In the instant matter, Plaintiffs have pled enough information to state a claim for bad faith. Specifically, they allege that they notified Defendant on November 1, 2012 that Travelers had tendered its policy limits. Slightly less than a year later, on August 20, 2013, they forwarded to Defendant’s claims adjuster all of Mrs. Baker’s medical records and a note from her family physician. Moreover, Plaintiffs allege that they have been fully cooperative with Defendant, signing authorizations as required, keeping Defendant informed as to medical treatment, and providing a statement under oath. However, Defendant failed to inform Plaintiff as to the status of her claim or render any decision on her claim. It was not until November 17, 2014, approximately 15 months after Plaintiffs forwarded to Defendant Mrs. Baker’s medical records, that Defendant even scheduled an IME of Mrs.
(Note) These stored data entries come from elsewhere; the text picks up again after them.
-- pv_equiv track=rewrite | github.com/stemado/ok_vote | Services/Files/file_writer.py | split_text_by_general_order
-- ===== SOURCE A (Python) =====
-- def split_text_by_general_order(text):
--     # Split text by lines
--     lines = text.split('\n')
--
--     # Initialize a list to hold chunks of text
--     chunks = []
--     # Initialize a temporary string to hold the current chunk of text
--     chunk = ""
--     # Flag to indicate if we are inside a GENERAL ORDER section
--     inside_general_order = False
--
--     for line in lines:
--         # Check if the line is "GENERAL ORDER"
--         if line.strip() == "GENERAL ORDER":
--             if inside_general_order:
--                 # Add the current chunk to the chunks list and start a new chunk
--                 chunks.append(chunk.strip())
--                 chunk = line + "\n"
--             else:
--                 # Start new chunk with GENERAL ORDER
--                 chunk = line + "\n"
--                 inside_general_order = True
--         else:
--             if inside_general_order:
--                 # Add the line to the chunk
--                 chunk += line + "\n"
--
--     # Add the last chunk if it exists
--     if inside_general_order:
--         chunks.append(chunk.strip())
--
--     return chunks
-- ===== SOURCE B (Python) =====
-- def split_text_by_general_order(text):
--     lines = text.split('\n')
--     marks = [i for i, line in enumerate(lines) if line.strip() == "GENERAL ORDER"]
--     return ['\n'.join(lines[s:e]).strip()
--             for s, e in zip(marks, marks[1:] + [len(lines)])]
-- ===== Notes on version B (the rewrite author's own statement) =====
-- stated objective: alternative
-- what changed: Replaces the single-pass flag-and-growing-string loop by a two-phase index method: collect the indices of GENERAL ORDER marker lines, then slice the original line list between consecutive marker indices and join/strip each slice.
import Mathlib
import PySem

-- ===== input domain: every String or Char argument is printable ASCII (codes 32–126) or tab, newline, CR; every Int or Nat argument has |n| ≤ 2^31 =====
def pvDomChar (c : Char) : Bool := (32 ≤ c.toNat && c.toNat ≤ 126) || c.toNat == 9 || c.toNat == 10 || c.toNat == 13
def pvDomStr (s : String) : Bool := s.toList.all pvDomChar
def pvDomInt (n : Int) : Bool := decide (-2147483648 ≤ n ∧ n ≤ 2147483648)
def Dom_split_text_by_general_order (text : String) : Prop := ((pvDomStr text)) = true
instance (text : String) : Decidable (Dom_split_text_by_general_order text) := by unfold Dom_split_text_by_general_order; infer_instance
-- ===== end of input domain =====

-- B replaces A's single-pass flag-and-growing-string loop by a two-phase method (collect marker
-- indices, then slice/join/strip between consecutive indices); same cost, alternative decomposition.

def pvMarker : List Char := "GENERAL ORDER".toList

-- ===== PORT A =====
-- the body of A's for-loop, on the state (chunks, chunk, inside_general_order)
def pvStepA (st : List (List Char) × List Char × Bool) (line : List Char) : List (List Char) × List Char × Bool :=
  if PySem.Chars.strip line == pvMarker then
    if st.2.2 then (st.1 ++ [PySem.Chars.strip st.2.1], line ++ ['\n'], true)
    else (st.1, line ++ ['\n'], true)
  else
    if st.2.2 then (st.1, st.2.1 ++ line ++ ['\n'], st.2.2)
    else st

def split_text_by_general_order (text : String) : List String :=
  let lines := PySem.Chars.splitOn text.toList ['\n']
  let st := lines.foldl pvStepA ([], [], false)
  let chunks := if st.2.2 then st.1 ++ [PySem.Chars.strip st.2.1] else st.1
  chunks.map String.ofList

-- ===== PORT B =====
def split_text_by_general_order_alt (text : String) : List String :=
  let lines := PySem.Chars.splitOn text.toList ['\n']
  let marks := ((PySem.List.enumerate lines).filter (fun p => PySem.Chars.strip p.2 == pvMarker)).map (·.1)
  (marks.zip (marks.drop 1 ++ [(lines.length : Int)])).map
    (fun p => String.ofList (PySem.Chars.strip
      (PySem.Chars.join ['\n'] (PySem.List.slice lines (some p.1) (some p.2)))))

-- ===== PRECONDITION & SPEC =====
def Spec_split_text_by_general_order (text : String) (out : List String) : Prop := out = split_text_by_general_order_alt text
instance (text : String) (out : List String) : Decidable (Spec_split_text_by_general_order text out) := by unfold Spec_split_text_by_general_order; infer_instance

-- ===== CLAIM (what is proved, stated in full; the proofs are below) =====
def Claim_equal_split_text_by_general_order : Prop := ∀ (text : String), Dom_split_text_by_general_order text → Spec_split_text_by_general_order text (split_text_by_general_order text)

-- ===== LEMMAS AND PROOFS =====
def pvIsM (l : List Char) : Bool := PySem.Chars.strip l == pvMarker

-- the lines of a chunk, each with its trailing '\n' (how A accumulates them)
def pvCat : List (List Char) → List Char
  | [] => []
  | l :: ls => l ++ '\n' :: pvCat ls

-- A's behaviour from a state inside a GENERAL ORDER section with current chunk c
def pvSegIn (c : List Char) : List (List Char) → List (List Char)
  | [] => [PySem.Chars.strip c]
  | l :: ls => if pvIsM l then PySem.Chars.strip c :: pvSegIn (l ++ ['\n']) ls
               else pvSegIn (c ++ l ++ ['\n']) ls

-- A's behaviour from the initial (outside) state
def pvSegOut : List (List Char) → List (List Char)
  | [] => []
  | l :: ls => if pvIsM l then pvSegIn (l ++ ['\n']) ls else pvSegOut ls

-- 0-based indices of the marker lines
def pvMarks : List (List Char) → List Nat
  | [] => []
  | l :: ls => if pvIsM l then 0 :: (pvMarks ls).map (· + 1) else (pvMarks ls).map (· + 1)

def pvChunk (lines : List (List Char)) (p : Nat × Nat) : List Char :=
  PySem.Chars.strip (PySem.Chars.join ['\n'] ((lines.drop p.1).take (p.2 - p.1)))

-- B's computation, over Nat indices
def pvBcore (lines : List (List Char)) : List (List Char) :=
  ((pvMarks lines).zip ((pvMarks lines).drop 1 ++ [lines.length])).map (pvChunk lines)

theorem pv_rstrip_nl (x : List Char) :
    PySem.Chars.rstrip (x ++ ['\n']) = PySem.Chars.rstrip x := by
  simp [PySem.Chars.rstrip, show PySem.Chars.isspace '\n' = true from rfl]

theorem pv_strip_nl (x : List Char) :
    PySem.Chars.strip (x ++ ['\n']) = PySem.Chars.strip x := by
  unfold PySem.Chars.strip PySem.Chars.lstrip
  rw [List.dropWhile_append]
  split
  · next h =>
      rw [List.isEmpty_iff] at h
      rw [h]
      simp [show PySem.Chars.isspace '\n' = true from rfl]
  · rw [pv_rstrip_nl]

theorem pvCat_eq (l : List Char) (ls : List (List Char)) :
    pvCat (l :: ls) = PySem.Chars.join ['\n'] (l :: ls) ++ ['\n'] := by
  induction ls generalizing l with
  | nil => simp [pvCat, PySem.Chars.join_singleton]
  | cons l' ls ih =>
      rw [show pvCat (l :: l' :: ls) = l ++ '\n' :: pvCat (l' :: ls) from rfl,
        ih l', PySem.Chars.join_cons_cons]
      simp

theorem pv_strip_join (l : List Char) (ls : List (List Char)) :
    PySem.Chars.strip (PySem.Chars.join ['\n'] (l :: ls)) = PySem.Chars.strip (pvCat (l :: ls)) := by
  rw [pvCat_eq, pv_strip_nl]

theorem pv_enum_marks (lines : List (List Char)) (k : Int) :
    ((PySem.List.enumerate lines k).filter (fun p => pvIsM p.2)).map (·.1)
      = (pvMarks lines).map (fun i : Nat => k + (i : Int)) := by
  induction lines generalizing k with
  | nil => simp [PySem.List.enumerate, pvMarks]
  | cons l ls ih =>
      rw [PySem.List.enumerate_cons]
      by_cases h : pvIsM l
      · simp [pvMarks, h, ih, List.map_map, Function.comp]
        intro a _
        ring
      · simp [pvMarks, h, ih, List.map_map, Function.comp]
        intro a _
        ring

theorem pvSegIn_no_marks (ls : List (List Char)) (c : List Char) (h : pvMarks ls = []) :
    pvSegIn c ls = [PySem.Chars.strip (c ++ pvCat ls)] := by
  induction ls generalizing c with
  | nil => simp [pvSegIn, pvCat]
  | cons l ls ih =>
      simp only [pvMarks] at h
      by_cases hl : pvIsM l
      · simp [hl] at h
      · simp only [hl, Bool.false_eq_true, ite_false, List.map_eq_nil_iff] at h
        simp [pvSegIn, hl, ih _ h, pvCat, List.append_assoc]

theorem pvSegIn_marks (ls : List (List Char)) (c : List Char) (k : Nat) (ms : List Nat)
    (h : pvMarks ls = k :: ms) :
    pvSegIn c ls = PySem.Chars.strip (c ++ pvCat (ls.take k)) :: pvSegOut (ls.drop k) := by
  induction ls generalizing c k ms with
  | nil => simp [pvMarks] at h
  | cons l ls ih =>
      by_cases hl : pvIsM l
      · simp only [pvMarks, hl, if_pos] at h
        obtain ⟨h1, -⟩ := List.cons.inj h
        subst h1
        simp [pvSegIn, pvSegOut, hl, pvCat]
      · simp only [pvMarks, hl, Bool.false_eq_true, ite_false] at h
        obtain ⟨k', ms', hm, hk⟩ : ∃ k' ms', pvMarks ls = k' :: ms' ∧ k = k' + 1 := by
          cases hm : pvMarks ls with
          | nil => rw [hm] at h; simp at h
          | cons a b =>
              rw [hm] at h
              obtain ⟨h1, -⟩ := List.cons.inj h
              exact ⟨a, b, rfl, h1.symm⟩
        subst hk
        simp [pvSegIn, hl, ih _ _ _ hm, pvCat, List.append_assoc, List.take_succ_cons,
          List.drop_succ_cons]

theorem pvSegOut_skip (ls : List (List Char)) (k : Nat) (ms : List Nat)
    (h : pvMarks ls = k :: ms) :
    pvSegOut ls = pvSegOut (ls.drop k) := by
  induction ls generalizing k ms with
  | nil => simp [pvMarks] at h
  | cons l ls ih =>
      by_cases hl : pvIsM l
      · simp only [pvMarks, hl, if_pos] at h
        obtain ⟨h1, -⟩ := List.cons.inj h
        subst h1
        simp
      · simp only [pvMarks, hl, Bool.false_eq_true, ite_false] at h
        obtain ⟨k', ms', hm, hk⟩ : ∃ k' ms', pvMarks ls = k' :: ms' ∧ k = k' + 1 := by
          cases hm : pvMarks ls with
          | nil => rw [hm] at h; simp at h
          | cons a b =>
              rw [hm] at h
              obtain ⟨h1, -⟩ := List.cons.inj h
              exact ⟨a, b, rfl, h1.symm⟩
        subst hk
        simp [pvSegOut, hl, ih _ _ hm, List.drop_succ_cons]

theorem pvChunk_cons (l : List Char) (ls : List (List Char)) (a b : Nat) :
    pvChunk (l :: ls) (a + 1, b + 1) = pvChunk ls (a, b) := by
  simp [pvChunk, Nat.succ_sub_succ, List.drop_succ_cons]

theorem pv_shift (m : List Nat) (l : List Char) (ls : List (List Char)) :
    ((m.map (· + 1)).zip ((m.map (· + 1)).drop 1 ++ [ls.length + 1])).map (pvChunk (l :: ls))
      = (m.zip (m.drop 1 ++ [ls.length])).map (pvChunk ls) := by
  rw [show ((m.map (· + 1)).drop 1 = (m.drop 1).map (· + 1)) from (List.map_drop).symm,
     show ([ls.length + 1] : List Nat) = [ls.length].map (· + 1) from rfl,
     ← List.map_append, List.zip_map, List.map_map]
  apply List.map_congr_left
  intro p _
  cases p with
  | mk a b => exact pvChunk_cons l ls a b

theorem pvBcore_eq_segOut (lines : List (List Char)) :
    pvBcore lines = pvSegOut lines := by
  induction lines with
  | nil => rfl
  | cons l ls ih =>
      by_cases hl : pvIsM l
      · cases hm : pvMarks ls with
        | nil =>
            have h1 : pvBcore (l :: ls) = [pvChunk (l :: ls) (0, ls.length + 1)] := by
              simp [pvBcore, pvMarks, hl, hm]
            have h2 : pvChunk (l :: ls) (0, ls.length + 1)
                = PySem.Chars.strip ((l ++ ['\n']) ++ pvCat ls) := by
              simp only [pvChunk, List.drop_zero, Nat.sub_zero]
              rw [List.take_of_length_le (by simp), pv_strip_join]
              simp [pvCat, List.append_assoc]
            rw [h1, h2]
            simp [pvSegOut, hl, pvSegIn_no_marks ls _ hm]
        | cons k ms =>
            have h1 : pvBcore (l :: ls) = pvChunk (l :: ls) (0, k + 1) :: pvBcore ls := by
              simp only [pvBcore, pvMarks, hl, if_pos, hm, List.map_cons, List.length_cons,
                List.drop_succ_cons, List.drop_zero]
              rw [List.cons_append, List.zip_cons_cons, List.map_cons]
              congr 1
              have := pv_shift (k :: ms) l ls
              simp only [List.map_cons, List.drop_succ_cons, List.drop_zero] at this
              rw [this]
            have h2 : pvChunk (l :: ls) (0, k + 1)
                = PySem.Chars.strip ((l ++ ['\n']) ++ pvCat (ls.take k)) := by
              simp only [pvChunk, List.drop_zero, Nat.sub_zero, List.take_succ_cons]
              rw [pv_strip_join]
              simp [pvCat, List.append_assoc]
            rw [h1, h2, ih]
            simp only [pvSegOut, hl, if_pos]
            rw [pvSegIn_marks ls _ k ms hm, pvSegOut_skip ls k ms hm]
      · have h1 : pvBcore (l :: ls) = pvBcore ls := by
          simp only [pvBcore, pvMarks, hl, Bool.false_eq_true, ite_false, List.length_cons]
          exact pv_shift (pvMarks ls) l ls
        rw [h1, ih]
        simp [pvSegOut, hl]

def pvFin (st : List (List Char) × List Char × Bool) : List (List Char) :=
  if st.2.2 then st.1 ++ [PySem.Chars.strip st.2.1] else st.1

theorem pv_foldl_inside (ls : List (List Char)) (chunks : List (List Char)) (c : List Char) :
    pvFin (List.foldl pvStepA (chunks, c, true) ls) = chunks ++ pvSegIn c ls := by
  induction ls generalizing chunks c with
  | nil => simp [pvFin, pvSegIn]
  | cons l ls ih =>
      rw [List.foldl_cons]
      by_cases hl : pvIsM l
      · have hs : pvStepA (chunks, c, true) l
            = (chunks ++ [PySem.Chars.strip c], l ++ ['\n'], true) := by
          simp [pvStepA, show (PySem.Chars.strip l == pvMarker) = true from hl]
        rw [hs, ih]
        simp [pvSegIn, hl, List.append_assoc]
      · have hs : pvStepA (chunks, c, true) l = (chunks, c ++ l ++ ['\n'], true) := by
          simp [pvStepA, show (PySem.Chars.strip l == pvMarker) = false by simpa [pvIsM] using hl]
        rw [hs, ih]
        simp [pvSegIn, hl, List.append_assoc]

theorem pv_foldl_outside (ls : List (List Char)) (chunks : List (List Char)) (c : List Char) :
    pvFin (List.foldl pvStepA (chunks, c, false) ls) = chunks ++ pvSegOut ls := by
  induction ls with
  | nil => simp [pvFin, pvSegOut]
  | cons l ls ih =>
      rw [List.foldl_cons]
      by_cases hl : pvIsM l
      · have hs : pvStepA (chunks, c, false) l = (chunks, l ++ ['\n'], true) := by
          simp [pvStepA, show (PySem.Chars.strip l == pvMarker) = true from hl]
        rw [hs, pv_foldl_inside]
        simp [pvSegOut, hl]
      · have hs : pvStepA (chunks, c, false) l = (chunks, c, false) := by
          simp [pvStepA, show (PySem.Chars.strip l == pvMarker) = false by simpa [pvIsM] using hl]
        rw [hs, ih]
        simp [pvSegOut, hl]

theorem pvA_eq (text : String) :
    split_text_by_general_order text
      = (pvSegOut (PySem.Chars.splitOn text.toList ['\n'])).map String.ofList := by
  rw [show split_text_by_general_order text
      = (pvFin (List.foldl pvStepA ([], [], false)
          (PySem.Chars.splitOn text.toList ['\n']))).map String.ofList from rfl,
    pv_foldl_outside]
  rw [List.nil_append]

theorem pvB_eq (text : String) :
    split_text_by_general_order_alt text
      = (pvBcore (PySem.Chars.splitOn text.toList ['\n'])).map String.ofList := by
  simp only [split_text_by_general_order_alt]
  rw [show (fun p : Int × List Char => PySem.Chars.strip p.2 == pvMarker)
      = (fun p : Int × List Char => pvIsM p.2) from rfl,
    pv_enum_marks _ 0]
  simp only [zero_add, pvBcore]
  rw [show (fun i : Nat => (i : Int)) = (Nat.cast : Nat → Int) from rfl,
    ← List.map_drop,
    show [((PySem.Chars.splitOn text.toList ['\n']).length : Int)]
      = ([(PySem.Chars.splitOn text.toList ['\n']).length].map (Nat.cast : Nat → Int)) from rfl,
    ← List.map_append, List.zip_map, List.map_map, List.map_map]
  apply List.map_congr_left
  intro p _
  cases p with
  | mk a b =>
      simp [pvChunk, PySem.List.slice_natCast, Function.comp]

-- ===== VERDICT (by name: the statement is the Claim_ definition above) =====
theorem split_text_by_general_order_spec : Claim_equal_split_text_by_general_order := by
  intro text _
  unfold Spec_split_text_by_general_order
  rw [pvA_eq, pvB_eq, pvBcore_eq_segOut]
-- soundness of the memoized recursion
theorem fB_sound (stickers : List (List Int)) (i : Nat) :
    ∀ (row : Int) (memo : PySem.Dict (Int × Int) Int),
      (row = 0 ∨ row = 1) →
      MemoInv (stickers.getD 0 []) (stickers.getD 1 []) memo →
      MemoInv (stickers.getD 0 []) (stickers.getD 1 []) (fB stickers i row memo).1 ∧
      (fB stickers i row memo).2 = gval (stickers.getD 0 []) (stickers.getD 1 []) row i := by
  induction i using Nat.strong_induction_on with
  | _ i ih =>
    intro row memo hr hInv
    have hflip : (1 - row = 0 ∨ 1 - row = 1) := by omega
    match i with
    | 0 =>
      rw [fB]
      cases hm : memo.get? (row, (0 : Int)) with
      | some v =>
        refine ⟨hInv, ?_⟩
        obtain ⟨j, hj, hv⟩ := hInv _ _ hm
        have : j = 0 := by omega
        simp [hv, this]
      | none =>
        have hv : itemB stickers row 0 =
            gval (stickers.getD 0 []) (stickers.getD 1 []) row 0 := by
          rcases hr with h | h <;> subst h <;>
            simp [itemB, gval, G, PySem.List.pyGetD_zero, pyGetD_one'']
        exact ⟨memoInv_insert _ _ _ row 0 _ hInv hv, hv⟩
    | 1 =>
      rw [fB]
      cases hm : memo.get? (row, (1 : Int)) with
      | some v =>
        refine ⟨hInv, ?_⟩
        obtain ⟨j, hj, hv⟩ := hInv _ _ hm
        have : j = 1 := by omega
        simp [hv, this]
      | none =>
        obtain ⟨hInv1, hval1⟩ := ih 0 (by omega) (1 - row) memo hflip hInv
        have hv : (fB stickers 0 (1 - row) memo).2 + itemB stickers row 1 =
            gval (stickers.getD 0 []) (stickers.getD 1 []) row 1 := by
          rw [hval1]
          rcases hr with h | h <;> subst h <;>
            simp [itemB, gval, G, PySem.List.pyGetD_zero, pyGetD_one'']
        exact ⟨memoInv_insert _ _ _ row 1 _ hInv1 hv, hv⟩
    | (k+2) =>
      rw [fB]
      cases hm : memo.get? (row, ((k : Int) + 2)) with
      | some v =>
        refine ⟨hInv, ?_⟩
        obtain ⟨j, hj, hv⟩ := hInv _ _ hm
        have : j = k + 2 := by omega
        simp [hv, this]
      | none =>
        obtain ⟨hInv1, hval1⟩ := ih (k+1) (by omega) (1 - row) memo hflip hInv
        obtain ⟨hInv2, hval2⟩ := ih k (by omega) (1 - row) _ hflip hInv1
        have hcast : ((k : Int) + 2) = ((k + 2 : Nat) : Int) := by push_cast; ring
        have hv : max (fB stickers (k+1) (1 - row) memo).2
              (fB stickers k (1 - row) (fB stickers (k+1) (1 - row) memo).1).2
              + itemB stickers row ((k : Int) + 2) =
            gval (stickers.getD 0 []) (stickers.getD 1 []) row (k+2) := by
          rw [hval1, hval2]
          have hitem : itemB stickers row ((k : Int) + 2) =
              (PySem.List.pyGetD stickers row []).getD (k+2) 0 := by
            unfold itemB; rw [hcast, PySem.List.pyGetD_natCast]
          rw [hitem]
          rcases hr with h | h <;> subst h <;>
            simp [gval, G, PySem.List.pyGetD_zero, pyGetD_one'']
        rw [hcast]
        exact ⟨memoInv_insert _ _ _ row (k+2) _ hInv2 hv, hv⟩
Baker.

Importantly, “[d]elay is a relevant factor in determining whether bad faith had occurred.” Kosierowski v. Allstate Ins. Co., 51 F.Supp.2d 583, 588 (E.D.Pa. 1999) (citing Klinger, 115 F.3d at 234). Certainly, not just any minimal period of delay would be sufficient to state a claim for bad faith. See, e.g., Robbins v. Metropolitan Life Ins. Co. of Connecticut, Civil Action No. 08-0191, 2008 WL 5412087, at * 8 (E.D.Pa. Dec. 29, 2008) (holding that a four month delay, by itself, was not so unreasonable as to indicate bad faith because “while it might have been possible to conduct the investigation and evaluation more quickly, four months is not an unreasonable amount of time for such an investigation.”). However, taking into account the facts of each specific case, a more lengthy delay on the part of an insurer can become so unreasonable as to amount to bad faith. A delay of fifteen months under circumstances as detailed by the Plaintiffs could be so unreasonable as to amount to bad faith on Defendant’s part and Plaintiffs have therefore adequately pled a claim under Pennsylvania’s bad faith statute.[1] Consequently, this Court deems it inappropriate to dismiss Plaintiffs’ bad faith claim at this early stage in the litigation.

IV. CONCLUSION

In accordance with the foregoing analysis, Defendant’s motion to dismiss is denied.